What is being asked:
Across the entries below, how many lines have the string "domain" in them? Reply with only the number.

Stored items:
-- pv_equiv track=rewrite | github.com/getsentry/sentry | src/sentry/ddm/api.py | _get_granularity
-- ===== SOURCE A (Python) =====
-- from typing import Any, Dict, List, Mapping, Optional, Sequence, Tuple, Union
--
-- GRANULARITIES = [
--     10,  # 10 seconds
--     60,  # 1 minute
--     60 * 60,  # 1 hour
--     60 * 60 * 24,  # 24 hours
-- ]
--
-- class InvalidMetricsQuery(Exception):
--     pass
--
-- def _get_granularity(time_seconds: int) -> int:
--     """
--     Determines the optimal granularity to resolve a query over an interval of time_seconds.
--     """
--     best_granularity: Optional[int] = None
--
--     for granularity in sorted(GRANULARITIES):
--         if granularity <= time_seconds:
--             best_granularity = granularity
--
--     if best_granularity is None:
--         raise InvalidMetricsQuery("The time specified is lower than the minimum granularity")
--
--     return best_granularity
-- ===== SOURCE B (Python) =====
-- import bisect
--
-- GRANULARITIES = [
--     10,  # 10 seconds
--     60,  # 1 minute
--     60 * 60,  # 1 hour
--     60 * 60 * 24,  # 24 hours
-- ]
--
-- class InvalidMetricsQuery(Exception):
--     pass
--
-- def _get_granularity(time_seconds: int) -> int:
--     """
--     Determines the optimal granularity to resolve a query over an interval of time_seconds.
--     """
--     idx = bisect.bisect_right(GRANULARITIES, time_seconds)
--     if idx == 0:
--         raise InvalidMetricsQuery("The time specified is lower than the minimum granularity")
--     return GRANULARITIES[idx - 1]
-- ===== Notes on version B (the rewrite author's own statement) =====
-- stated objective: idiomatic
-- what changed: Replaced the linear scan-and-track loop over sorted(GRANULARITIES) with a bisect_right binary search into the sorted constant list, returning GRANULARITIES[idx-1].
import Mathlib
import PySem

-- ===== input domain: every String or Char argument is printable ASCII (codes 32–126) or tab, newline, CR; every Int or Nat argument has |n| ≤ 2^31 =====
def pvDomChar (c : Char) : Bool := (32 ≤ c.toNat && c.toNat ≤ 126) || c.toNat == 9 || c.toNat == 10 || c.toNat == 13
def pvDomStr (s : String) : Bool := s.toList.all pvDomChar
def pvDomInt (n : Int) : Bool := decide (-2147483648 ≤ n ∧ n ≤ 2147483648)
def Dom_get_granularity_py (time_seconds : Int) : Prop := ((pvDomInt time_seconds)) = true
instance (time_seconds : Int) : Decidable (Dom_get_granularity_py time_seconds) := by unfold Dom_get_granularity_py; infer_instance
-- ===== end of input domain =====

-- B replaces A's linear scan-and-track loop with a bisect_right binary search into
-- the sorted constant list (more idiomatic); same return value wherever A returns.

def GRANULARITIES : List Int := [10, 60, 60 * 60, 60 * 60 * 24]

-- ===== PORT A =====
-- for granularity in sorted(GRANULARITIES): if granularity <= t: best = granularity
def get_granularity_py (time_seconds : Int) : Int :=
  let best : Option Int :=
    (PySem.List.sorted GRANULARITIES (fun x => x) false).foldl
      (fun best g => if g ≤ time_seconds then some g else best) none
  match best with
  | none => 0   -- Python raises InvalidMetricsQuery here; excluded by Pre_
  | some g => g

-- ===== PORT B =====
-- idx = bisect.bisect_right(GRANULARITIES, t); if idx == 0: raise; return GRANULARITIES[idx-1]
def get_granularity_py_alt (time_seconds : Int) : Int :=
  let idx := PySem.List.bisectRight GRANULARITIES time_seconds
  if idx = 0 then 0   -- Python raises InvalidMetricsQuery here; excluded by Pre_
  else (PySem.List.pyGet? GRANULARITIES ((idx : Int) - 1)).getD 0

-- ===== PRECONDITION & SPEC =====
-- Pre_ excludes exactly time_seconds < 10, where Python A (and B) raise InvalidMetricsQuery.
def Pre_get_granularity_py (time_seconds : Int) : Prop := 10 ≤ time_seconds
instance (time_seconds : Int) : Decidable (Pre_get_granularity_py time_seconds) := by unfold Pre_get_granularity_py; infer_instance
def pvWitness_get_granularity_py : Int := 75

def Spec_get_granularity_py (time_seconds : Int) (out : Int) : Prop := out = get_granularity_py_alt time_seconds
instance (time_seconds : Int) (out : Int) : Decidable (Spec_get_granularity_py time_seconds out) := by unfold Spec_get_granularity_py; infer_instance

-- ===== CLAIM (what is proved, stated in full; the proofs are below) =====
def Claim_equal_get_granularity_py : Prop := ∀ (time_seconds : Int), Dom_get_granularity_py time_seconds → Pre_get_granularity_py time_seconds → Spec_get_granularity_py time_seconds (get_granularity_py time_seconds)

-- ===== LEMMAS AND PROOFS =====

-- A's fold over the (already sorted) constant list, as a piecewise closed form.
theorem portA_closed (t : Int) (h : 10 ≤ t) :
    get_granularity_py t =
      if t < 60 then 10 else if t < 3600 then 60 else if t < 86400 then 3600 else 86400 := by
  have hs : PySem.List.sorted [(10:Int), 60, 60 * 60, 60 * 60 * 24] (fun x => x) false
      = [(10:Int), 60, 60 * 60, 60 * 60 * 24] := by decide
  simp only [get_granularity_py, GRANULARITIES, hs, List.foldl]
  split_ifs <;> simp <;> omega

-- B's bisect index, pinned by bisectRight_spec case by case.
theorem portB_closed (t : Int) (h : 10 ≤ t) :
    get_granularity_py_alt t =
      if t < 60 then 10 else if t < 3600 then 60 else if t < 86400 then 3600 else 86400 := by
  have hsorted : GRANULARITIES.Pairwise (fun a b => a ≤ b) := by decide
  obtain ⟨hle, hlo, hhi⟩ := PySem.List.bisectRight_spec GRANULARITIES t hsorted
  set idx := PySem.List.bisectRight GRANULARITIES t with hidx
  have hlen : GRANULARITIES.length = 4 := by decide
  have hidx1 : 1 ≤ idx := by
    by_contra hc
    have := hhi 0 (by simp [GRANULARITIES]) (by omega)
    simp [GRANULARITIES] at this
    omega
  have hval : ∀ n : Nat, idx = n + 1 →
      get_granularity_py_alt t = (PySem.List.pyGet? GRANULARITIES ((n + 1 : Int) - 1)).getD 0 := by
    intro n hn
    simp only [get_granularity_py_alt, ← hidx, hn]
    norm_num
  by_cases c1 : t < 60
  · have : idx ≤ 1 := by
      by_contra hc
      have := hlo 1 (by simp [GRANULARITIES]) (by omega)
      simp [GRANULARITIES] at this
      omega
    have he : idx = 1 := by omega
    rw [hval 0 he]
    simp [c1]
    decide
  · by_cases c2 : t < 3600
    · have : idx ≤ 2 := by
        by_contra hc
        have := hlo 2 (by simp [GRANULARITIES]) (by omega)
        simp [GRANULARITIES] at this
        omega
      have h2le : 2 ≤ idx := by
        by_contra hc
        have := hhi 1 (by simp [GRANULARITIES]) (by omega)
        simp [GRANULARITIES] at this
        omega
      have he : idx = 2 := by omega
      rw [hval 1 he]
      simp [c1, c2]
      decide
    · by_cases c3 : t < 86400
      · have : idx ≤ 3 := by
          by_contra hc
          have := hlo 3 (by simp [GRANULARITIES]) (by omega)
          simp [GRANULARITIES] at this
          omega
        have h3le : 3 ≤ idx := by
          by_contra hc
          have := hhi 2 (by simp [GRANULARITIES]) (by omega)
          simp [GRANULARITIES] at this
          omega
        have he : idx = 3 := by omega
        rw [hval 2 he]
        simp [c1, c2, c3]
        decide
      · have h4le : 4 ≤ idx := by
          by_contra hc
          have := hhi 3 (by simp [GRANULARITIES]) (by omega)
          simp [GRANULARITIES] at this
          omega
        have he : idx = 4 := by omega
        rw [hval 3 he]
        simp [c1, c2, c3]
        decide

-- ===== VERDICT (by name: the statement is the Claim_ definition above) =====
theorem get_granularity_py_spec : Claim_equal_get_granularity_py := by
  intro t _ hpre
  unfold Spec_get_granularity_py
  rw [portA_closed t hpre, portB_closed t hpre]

...

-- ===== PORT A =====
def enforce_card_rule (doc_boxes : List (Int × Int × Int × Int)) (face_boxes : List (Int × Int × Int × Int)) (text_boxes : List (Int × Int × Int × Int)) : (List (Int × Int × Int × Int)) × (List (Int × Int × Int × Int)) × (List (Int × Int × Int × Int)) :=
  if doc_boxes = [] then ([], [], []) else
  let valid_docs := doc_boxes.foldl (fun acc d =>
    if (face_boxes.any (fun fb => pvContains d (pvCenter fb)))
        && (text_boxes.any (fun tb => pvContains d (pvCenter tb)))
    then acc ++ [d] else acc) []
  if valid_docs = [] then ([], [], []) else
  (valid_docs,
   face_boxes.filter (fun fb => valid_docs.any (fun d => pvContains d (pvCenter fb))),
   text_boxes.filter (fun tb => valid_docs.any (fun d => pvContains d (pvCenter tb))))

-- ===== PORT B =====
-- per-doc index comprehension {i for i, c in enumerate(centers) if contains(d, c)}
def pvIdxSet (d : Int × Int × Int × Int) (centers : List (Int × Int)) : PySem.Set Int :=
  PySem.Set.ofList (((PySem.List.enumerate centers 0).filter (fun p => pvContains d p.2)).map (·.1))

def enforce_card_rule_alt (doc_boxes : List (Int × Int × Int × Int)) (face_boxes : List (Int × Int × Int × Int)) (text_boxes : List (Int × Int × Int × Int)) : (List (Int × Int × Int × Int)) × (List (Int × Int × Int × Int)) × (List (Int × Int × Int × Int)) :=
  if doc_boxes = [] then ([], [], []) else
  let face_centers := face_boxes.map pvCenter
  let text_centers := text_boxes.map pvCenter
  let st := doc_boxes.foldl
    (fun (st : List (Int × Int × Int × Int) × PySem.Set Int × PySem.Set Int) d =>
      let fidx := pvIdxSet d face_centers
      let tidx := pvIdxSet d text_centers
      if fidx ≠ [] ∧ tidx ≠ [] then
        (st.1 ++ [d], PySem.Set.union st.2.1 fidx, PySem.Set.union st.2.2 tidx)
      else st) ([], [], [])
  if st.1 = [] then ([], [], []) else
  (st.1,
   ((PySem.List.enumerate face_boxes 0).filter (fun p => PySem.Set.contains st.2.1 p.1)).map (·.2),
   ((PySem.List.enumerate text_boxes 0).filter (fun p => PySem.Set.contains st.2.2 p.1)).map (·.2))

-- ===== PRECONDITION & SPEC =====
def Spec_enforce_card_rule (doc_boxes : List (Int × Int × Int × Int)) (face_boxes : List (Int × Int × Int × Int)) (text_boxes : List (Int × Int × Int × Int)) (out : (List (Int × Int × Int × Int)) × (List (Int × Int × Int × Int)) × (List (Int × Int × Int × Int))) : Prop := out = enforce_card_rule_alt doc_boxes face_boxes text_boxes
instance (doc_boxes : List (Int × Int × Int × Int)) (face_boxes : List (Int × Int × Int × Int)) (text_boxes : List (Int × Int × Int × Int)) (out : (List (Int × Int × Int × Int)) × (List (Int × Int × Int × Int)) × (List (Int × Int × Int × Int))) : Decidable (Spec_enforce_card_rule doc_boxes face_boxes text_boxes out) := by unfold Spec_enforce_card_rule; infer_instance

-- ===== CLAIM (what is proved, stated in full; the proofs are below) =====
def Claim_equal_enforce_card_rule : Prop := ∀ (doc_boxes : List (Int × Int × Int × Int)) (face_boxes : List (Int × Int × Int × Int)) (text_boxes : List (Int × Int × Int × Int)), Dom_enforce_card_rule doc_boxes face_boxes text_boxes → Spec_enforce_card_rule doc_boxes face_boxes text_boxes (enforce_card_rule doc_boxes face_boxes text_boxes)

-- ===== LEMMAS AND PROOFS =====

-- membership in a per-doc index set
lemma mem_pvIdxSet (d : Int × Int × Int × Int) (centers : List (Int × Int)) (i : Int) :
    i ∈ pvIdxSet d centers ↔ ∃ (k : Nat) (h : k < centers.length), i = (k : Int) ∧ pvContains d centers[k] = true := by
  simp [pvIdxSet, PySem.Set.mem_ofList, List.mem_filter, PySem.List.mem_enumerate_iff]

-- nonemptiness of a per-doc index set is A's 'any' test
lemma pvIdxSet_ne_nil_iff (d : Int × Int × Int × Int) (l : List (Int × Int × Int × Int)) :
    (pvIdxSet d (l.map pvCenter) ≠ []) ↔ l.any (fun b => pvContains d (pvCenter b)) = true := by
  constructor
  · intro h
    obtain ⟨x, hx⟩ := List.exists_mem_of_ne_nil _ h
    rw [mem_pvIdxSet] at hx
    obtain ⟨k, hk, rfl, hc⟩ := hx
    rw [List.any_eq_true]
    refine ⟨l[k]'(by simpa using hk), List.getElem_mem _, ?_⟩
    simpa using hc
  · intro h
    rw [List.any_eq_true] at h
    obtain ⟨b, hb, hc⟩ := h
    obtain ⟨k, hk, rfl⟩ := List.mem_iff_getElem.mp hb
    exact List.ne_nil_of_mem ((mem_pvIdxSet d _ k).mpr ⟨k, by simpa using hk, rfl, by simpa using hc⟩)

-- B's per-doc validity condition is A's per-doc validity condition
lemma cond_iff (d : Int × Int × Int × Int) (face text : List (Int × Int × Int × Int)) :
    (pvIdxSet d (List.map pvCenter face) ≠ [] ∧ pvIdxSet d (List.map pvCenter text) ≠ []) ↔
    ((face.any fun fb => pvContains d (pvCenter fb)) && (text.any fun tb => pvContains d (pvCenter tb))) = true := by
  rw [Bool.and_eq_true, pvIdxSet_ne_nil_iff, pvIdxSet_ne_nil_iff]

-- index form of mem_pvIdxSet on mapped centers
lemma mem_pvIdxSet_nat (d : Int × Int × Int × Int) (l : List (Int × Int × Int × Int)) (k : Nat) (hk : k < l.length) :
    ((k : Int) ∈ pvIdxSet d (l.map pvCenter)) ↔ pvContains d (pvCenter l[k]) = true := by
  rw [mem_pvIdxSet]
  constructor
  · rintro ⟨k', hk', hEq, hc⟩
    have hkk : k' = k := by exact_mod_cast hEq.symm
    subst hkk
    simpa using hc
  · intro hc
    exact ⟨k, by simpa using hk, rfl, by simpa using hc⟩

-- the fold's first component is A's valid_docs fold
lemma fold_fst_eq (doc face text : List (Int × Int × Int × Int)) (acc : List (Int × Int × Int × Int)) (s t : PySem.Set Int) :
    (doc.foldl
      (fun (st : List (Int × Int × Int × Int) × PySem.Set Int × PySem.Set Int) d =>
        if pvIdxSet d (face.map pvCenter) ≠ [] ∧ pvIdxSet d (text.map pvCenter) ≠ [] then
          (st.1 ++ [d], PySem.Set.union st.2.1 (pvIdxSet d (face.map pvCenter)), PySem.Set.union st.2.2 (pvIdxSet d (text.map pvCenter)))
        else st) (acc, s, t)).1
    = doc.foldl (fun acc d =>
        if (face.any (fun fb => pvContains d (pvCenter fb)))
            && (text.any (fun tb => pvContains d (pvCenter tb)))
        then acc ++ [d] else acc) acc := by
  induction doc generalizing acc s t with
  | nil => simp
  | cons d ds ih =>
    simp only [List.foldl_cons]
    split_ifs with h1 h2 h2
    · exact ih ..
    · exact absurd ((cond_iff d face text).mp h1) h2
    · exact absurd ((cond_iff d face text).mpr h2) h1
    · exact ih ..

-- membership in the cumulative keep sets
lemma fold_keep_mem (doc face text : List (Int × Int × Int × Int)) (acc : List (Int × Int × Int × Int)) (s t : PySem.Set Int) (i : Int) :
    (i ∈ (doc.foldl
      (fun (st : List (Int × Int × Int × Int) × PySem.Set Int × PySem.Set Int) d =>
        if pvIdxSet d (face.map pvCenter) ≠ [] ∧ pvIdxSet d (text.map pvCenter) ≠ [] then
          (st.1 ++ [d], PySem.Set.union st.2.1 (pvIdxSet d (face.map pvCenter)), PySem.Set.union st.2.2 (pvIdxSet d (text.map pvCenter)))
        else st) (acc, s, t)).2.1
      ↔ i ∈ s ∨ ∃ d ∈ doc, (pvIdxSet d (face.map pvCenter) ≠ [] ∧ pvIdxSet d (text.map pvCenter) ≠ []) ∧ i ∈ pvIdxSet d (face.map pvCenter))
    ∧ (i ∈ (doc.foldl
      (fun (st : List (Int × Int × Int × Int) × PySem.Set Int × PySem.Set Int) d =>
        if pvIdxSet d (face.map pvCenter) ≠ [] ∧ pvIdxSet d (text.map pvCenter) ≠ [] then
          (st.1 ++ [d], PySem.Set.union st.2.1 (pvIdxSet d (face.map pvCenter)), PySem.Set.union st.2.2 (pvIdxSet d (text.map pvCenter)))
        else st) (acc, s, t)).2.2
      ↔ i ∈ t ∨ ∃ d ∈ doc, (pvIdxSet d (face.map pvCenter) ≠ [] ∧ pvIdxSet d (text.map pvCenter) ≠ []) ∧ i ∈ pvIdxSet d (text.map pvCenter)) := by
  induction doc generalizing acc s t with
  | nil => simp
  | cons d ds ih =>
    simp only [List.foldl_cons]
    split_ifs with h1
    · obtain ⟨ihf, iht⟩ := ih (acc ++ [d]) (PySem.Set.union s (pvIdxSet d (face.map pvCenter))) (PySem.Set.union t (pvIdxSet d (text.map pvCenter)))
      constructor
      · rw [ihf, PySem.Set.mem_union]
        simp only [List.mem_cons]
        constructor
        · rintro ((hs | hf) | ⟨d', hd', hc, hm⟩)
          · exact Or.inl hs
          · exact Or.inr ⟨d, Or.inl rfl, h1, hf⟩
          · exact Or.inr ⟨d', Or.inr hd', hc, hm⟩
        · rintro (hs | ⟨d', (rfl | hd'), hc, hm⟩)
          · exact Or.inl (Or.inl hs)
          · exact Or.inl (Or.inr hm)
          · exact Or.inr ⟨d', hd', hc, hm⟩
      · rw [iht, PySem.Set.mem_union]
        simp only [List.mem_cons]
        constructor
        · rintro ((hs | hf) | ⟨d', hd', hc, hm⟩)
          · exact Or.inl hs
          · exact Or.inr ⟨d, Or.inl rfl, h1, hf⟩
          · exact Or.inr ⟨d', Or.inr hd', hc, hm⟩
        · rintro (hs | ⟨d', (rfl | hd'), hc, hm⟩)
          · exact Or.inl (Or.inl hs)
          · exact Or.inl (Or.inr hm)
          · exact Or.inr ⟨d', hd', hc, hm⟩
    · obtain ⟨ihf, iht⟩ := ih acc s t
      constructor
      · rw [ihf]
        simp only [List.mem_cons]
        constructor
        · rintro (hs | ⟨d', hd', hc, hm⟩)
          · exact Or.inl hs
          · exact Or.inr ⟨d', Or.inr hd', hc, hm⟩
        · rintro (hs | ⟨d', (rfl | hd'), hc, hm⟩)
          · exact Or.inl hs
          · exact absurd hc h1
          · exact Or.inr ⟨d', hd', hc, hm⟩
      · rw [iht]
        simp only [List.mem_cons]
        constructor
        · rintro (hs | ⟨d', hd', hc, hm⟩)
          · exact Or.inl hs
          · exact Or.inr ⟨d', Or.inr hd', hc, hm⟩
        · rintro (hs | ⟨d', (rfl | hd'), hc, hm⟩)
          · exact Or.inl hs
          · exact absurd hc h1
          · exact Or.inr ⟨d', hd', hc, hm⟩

Response to this exercise:
2